» **Input**
-- pv_equiv track=rewrite | github.com/vivearth/ai-book-designer | server/app/skills/fiction_book_page_skill.py | _expand_mock
-- ===== SOURCE A (Python) =====
-- def _expand_mock(seed: str, target_words: int, direction: str, rough_text: str) -> str:
--     paragraphs = [
--         seed.strip(),
--         (
--             f"{direction} keeps tightening as the street noise rises and every decision has to be made in motion. "
--             f"{rough_text} The scene stays close to the body: breath, impact, split-second choices, and the fear of losing one step."
--         ),
--         "Traffic blurs into horns, shouting, and braking metal while the protagonist pushes through gaps that were never meant for escape.",
--         "By the end of the beat, the danger is still active, but the character has earned one fragile breath before the next turn.",
--     ]
--     result = "\n\n".join([p for p in paragraphs if p])
--     words = result.split()
--     while len(words) < max(120, int(target_words * 0.7)):
--         words.extend((paragraphs[1] + " " + paragraphs[2]).split())
--     return " ".join(words[: max(140, int(target_words * 0.95))])
-- ===== SOURCE B (Python) =====
-- def _expand_mock(seed: str, target_words: int, direction: str, rough_text: str) -> str:
--     paragraphs = [
--         seed.strip(),
--         (
--             f"{direction} keeps tightening as the street noise rises and every decision has to be made in motion. "
--             f"{rough_text} The scene stays close to the body: breath, impact, split-second choices, and the fear of losing one step."
--         ),
--         "Traffic blurs into horns, shouting, and braking metal while the protagonist pushes through gaps that were never meant for escape.",
--         "By the end of the beat, the danger is still active, but the character has earned one fragile breath before the next turn.",
--     ]
--     result = "\n\n".join([p for p in paragraphs if p])
--     words = result.split()
--     threshold = max(120, int(target_words * 0.7))
--     deficit = threshold - len(words)
--     if deficit > 0:
--         chunk = (paragraphs[1] + " " + paragraphs[2]).split()
--         words = words + chunk * (-(-deficit // len(chunk)))
--     return " ".join(words[: max(140, int(target_words * 0.95))])
-- ===== Notes on version B (the rewrite author's own statement) =====
-- stated objective: simpler
-- what changed: The grow-until-threshold while loop is replaced by a closed-form ceiling division that computes the exact number of chunk repetitions and appends them with one list multiplication.
import Mathlib
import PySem

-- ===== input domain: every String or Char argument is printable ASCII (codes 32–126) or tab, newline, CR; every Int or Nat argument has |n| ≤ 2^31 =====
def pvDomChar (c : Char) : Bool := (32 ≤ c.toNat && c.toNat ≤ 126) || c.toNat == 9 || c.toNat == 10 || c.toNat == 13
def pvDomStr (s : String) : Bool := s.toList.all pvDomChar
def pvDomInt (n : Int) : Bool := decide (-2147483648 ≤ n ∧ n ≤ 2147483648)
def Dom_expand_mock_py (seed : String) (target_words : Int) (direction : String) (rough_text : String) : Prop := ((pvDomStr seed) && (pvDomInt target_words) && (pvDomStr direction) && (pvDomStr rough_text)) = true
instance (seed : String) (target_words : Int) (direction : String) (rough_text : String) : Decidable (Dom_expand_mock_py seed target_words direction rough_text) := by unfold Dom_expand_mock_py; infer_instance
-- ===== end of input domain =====

-- B replaces A's grow-until-threshold while loop by a closed-form ceiling division and one
-- list multiplication (objective: simpler).

-- ===== PORT A =====

-- Exact model of CPython's int(n * c) where c is the IEEE-754 double with value m / 2^52
-- (round-to-nearest-even product, truncation toward zero); exact for |n| ≤ 2^31 — the
-- constants used below are 0.7 = 3152519739159347/2^52 and 0.95 = 4278419646001971/2^52.
-- Used by both ports, since both Pythons write int(target_words * 0.7) / int(target_words * 0.95).
def pyFloatMulTrunc (n : Int) (m : Nat) : Int :=
  let a : Nat := n.natAbs * m
  let v : Nat :=
    if a = 0 then 0
    else
      let k := Nat.log2 a
      if k ≤ 52 then a / 2 ^ 52          -- a < 2^53: the product is an exact double
      else
        let sh := k - 52
        let q := a / 2 ^ sh
        let r := a % 2 ^ sh
        let half := 2 ^ (sh - 1)
        let q2 := if half < r then q + 1 else if r < half then q else q + q % 2
        (q2 * 2 ^ sh) / 2 ^ 52
  if 0 ≤ n then (v : Int) else -(v : Int)

-- A's while loop: words.extend(chunk) while len(words) < threshold.  The extra 'chunk ≠ []'
-- conjunct only makes the recursion total (Python would not terminate there); in both ports
-- chunk is a split containing a fixed non-empty sentence, so the guard never differs.
def expandLoop (threshold : Int) (chunk : List String) (words : List String) : List String :=
  if h : (words.length : Int) < threshold ∧ chunk ≠ [] then
    expandLoop threshold chunk (words ++ chunk)
  else words
termination_by (threshold - words.length).toNat
decreasing_by
  have hl : 0 < chunk.length := List.length_pos_of_ne_nil h.2
  have := h.1
  simp only [List.length_append]
  omega

def expand_mock_py (seed : String) (target_words : Int) (direction : String) (rough_text : String) : String :=
  let p0 := PySem.Str.strip seed
  let p1 := direction ++ " keeps tightening as the street noise rises and every decision has to be made in motion. " ++ rough_text ++ " The scene stays close to the body: breath, impact, split-second choices, and the fear of losing one step."
  let p2 := "Traffic blurs into horns, shouting, and braking metal while the protagonist pushes through gaps that were never meant for escape."
  let p3 := "By the end of the beat, the danger is still active, but the character has earned one fragile breath before the next turn."
  let paragraphs := [p0, p1, p2, p3]
  let result := PySem.Str.join "\n\n" (paragraphs.filter (fun p => p ≠ ""))
  let words := PySem.Str.split₀ result
  let chunk := PySem.Str.split₀ (p1 ++ " " ++ p2)
  let words := expandLoop (max 120 (pyFloatMulTrunc target_words 3152519739159347)) chunk words
  PySem.Str.join " " (PySem.List.slice words none (some (max 140 (pyFloatMulTrunc target_words 4278419646001971))))

-- ===== PORT B =====
def expand_mock_py_alt (seed : String) (target_words : Int) (direction : String) (rough_text : String) : String :=
  let p0 := PySem.Str.strip seed
  let p1 := direction ++ " keeps tightening as the street noise rises and every decision has to be made in motion. " ++ rough_text ++ " The scene stays close to the body: breath, impact, split-second choices, and the fear of losing one step."
  let p2 := "Traffic blurs into horns, shouting, and braking metal while the protagonist pushes through gaps that were never meant for escape."
  let p3 := "By the end of the beat, the danger is still active, but the character has earned one fragile breath before the next turn."
  let paragraphs := [p0, p1, p2, p3]
  let result := PySem.Str.join "\n\n" (paragraphs.filter (fun p => p ≠ ""))
  let words := PySem.Str.split₀ result
  let threshold := max 120 (pyFloatMulTrunc target_words 3152519739159347)
  let words :=
    if 0 < threshold - (words.length : Int) then
      let chunk := PySem.Str.split₀ (p1 ++ " " ++ p2)
      words ++ PySem.List.pyRepeat chunk (-(PySem.Int.floordiv (-(threshold - (words.length : Int))) (chunk.length : Int)))
    else words
  PySem.Str.join " " (PySem.List.slice words none (some (max 140 (pyFloatMulTrunc target_words 4278419646001971))))

-- ===== PRECONDITION & SPEC =====
def Spec_expand_mock_py (seed : String) (target_words : Int) (direction : String) (rough_text : String) (out : String) : Prop := out = expand_mock_py_alt seed target_words direction rough_text
instance (seed : String) (target_words : Int) (direction : String) (rough_text : String) (out : String) : Decidable (Spec_expand_mock_py seed target_words direction rough_text out) := by unfold Spec_expand_mock_py; infer_instance

-- ===== CLAIM (what is proved, stated in full; the proofs are below) =====
def Claim_equal_expand_mock_py : Prop := ∀ (seed : String) (target_words : Int) (direction : String) (rough_text : String), Dom_expand_mock_py seed target_words direction rough_text → Spec_expand_mock_py seed target_words direction rough_text (expand_mock_py seed target_words direction rough_text)

-- ===== LEMMAS AND PROOFS =====

lemma pyRepeat_nil (n : Int) : PySem.List.pyRepeat ([] : List String) n = [] := by
  simp [PySem.List.pyRepeat]

lemma pyRepeat_succ (chunk : List String) (q : Int) (hq : 0 ≤ q) :
    PySem.List.pyRepeat chunk (q + 1) = chunk ++ PySem.List.pyRepeat chunk q := by
  have h1 : (q + 1).toNat = q.toNat + 1 := by omega
  simp [PySem.List.pyRepeat, h1, List.replicate_succ]

lemma pyRepeat_one (chunk : List String) : PySem.List.pyRepeat chunk 1 = chunk := by
  simp [PySem.List.pyRepeat]

-- ceil(a/L) = ceil((a-L)/L) + 1 for a - L > 0
lemma ceil_step (a L : Int) (hL : 0 < L) (_h2 : 0 < a - L) :
    -(PySem.Int.floordiv (-a) L) = -(PySem.Int.floordiv (-(a - L)) L) + 1 := by
  have hb := (PySem.Int.neg_floordiv_neg_eq_iff_of_pos (a := a - L)
    (q := -(PySem.Int.floordiv (-(a - L)) L)) hL).mp rfl
  refine (PySem.Int.neg_floordiv_neg_eq_iff_of_pos hL).mpr ⟨?_, ?_⟩ <;> nlinarith [hb.1, hb.2]

lemma ceil_pos (a L : Int) (hL : 0 < L) (ha : 0 < a) : 0 < -(PySem.Int.floordiv (-a) L) := by
  have hb := (PySem.Int.neg_floordiv_neg_eq_iff_of_pos (a := a)
    (q := -(PySem.Int.floordiv (-a) L)) hL).mp rfl
  nlinarith [hb.1, hb.2]

lemma ceil_one (a L : Int) (hL : 0 < L) (h1 : 0 < a) (h2 : a - L ≤ 0) :
    -(PySem.Int.floordiv (-a) L) = 1 := by
  refine (PySem.Int.neg_floordiv_neg_eq_iff_of_pos hL).mpr ⟨by linarith, by linarith⟩

lemma expandLoop_closed (t : Int) (chunk : List String) (words : List String) :
    expandLoop t chunk words =
      if 0 < t - (words.length : Int) then
        words ++ PySem.List.pyRepeat chunk (-(PySem.Int.floordiv (-(t - (words.length : Int))) (chunk.length : Int)))
      else words := by
  by_cases hc : chunk = []
  · subst hc
    rw [expandLoop]
    simp only [ne_eq, not_true_eq_false, and_false, dite_false, pyRepeat_nil, List.append_nil]
    split_ifs <;> rfl
  · have hL : 0 < (chunk.length : Int) := by
      exact_mod_cast List.length_pos_of_ne_nil hc
    suffices H : ∀ (d : Nat) (ws : List String), (t - (ws.length : Int)).toNat ≤ d →
        expandLoop t chunk ws =
          if 0 < t - (ws.length : Int) then
            ws ++ PySem.List.pyRepeat chunk (-(PySem.Int.floordiv (-(t - (ws.length : Int))) (chunk.length : Int)))
          else ws from H _ words le_rfl
    intro d
    induction d with
    | zero =>
      intro ws h
      rw [expandLoop, dif_neg (by rintro ⟨h2, -⟩; omega), if_neg (by omega)]
    | succ d ih =>
      intro ws h
      by_cases hlt : (ws.length : Int) < t
      · have hside : (t - ((ws ++ chunk).length : Int)).toNat ≤ d := by
          simp only [List.length_append, Nat.cast_add]
          omega
        rw [expandLoop, dif_pos ⟨hlt, hc⟩, ih (ws ++ chunk) hside]
        simp only [List.length_append, Nat.cast_add]
        split_ifs with h2 h3
        · have hstep := ceil_step (t - (ws.length : Int)) (chunk.length : Int) hL (by omega)
          have heq : t - ((ws.length : Int) + (chunk.length : Int)) = t - (ws.length : Int) - (chunk.length : Int) := by ring
          rw [heq] at h2
          rw [heq, hstep, pyRepeat_succ _ _ (le_of_lt (ceil_pos _ _ hL h2)), List.append_assoc]
        · exact absurd (by omega) h3
        · have heq : t - ((ws.length : Int) + (chunk.length : Int)) = t - (ws.length : Int) - (chunk.length : Int) := by ring
          rw [heq] at h2
          rw [ceil_one (t - (ws.length : Int)) (chunk.length : Int) hL (by omega) (by omega),
            pyRepeat_one]
        · exact absurd (by omega) h2
      · rw [expandLoop, dif_neg (by rintro ⟨h2, -⟩; exact hlt h2), if_neg (by omega)]

-- ===== VERDICT (by name: the statement is the Claim_ definition above) =====
theorem expand_mock_py_spec : Claim_equal_expand_mock_py := by
  intro seed target_words direction rough_text _
  unfold Spec_expand_mock_py expand_mock_py expand_mock_py_alt
  simp only [expandLoop_closed]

» **Task to complete**
Using the records above, select and copy every line that has the word "double".

» **Solution to the problem**
-- Exact model of CPython's int(n * c) where c is the IEEE-754 double with value m / 2^52
      if k ≤ 52 then a / 2 ^ 52          -- a < 2^53: the product is an exact double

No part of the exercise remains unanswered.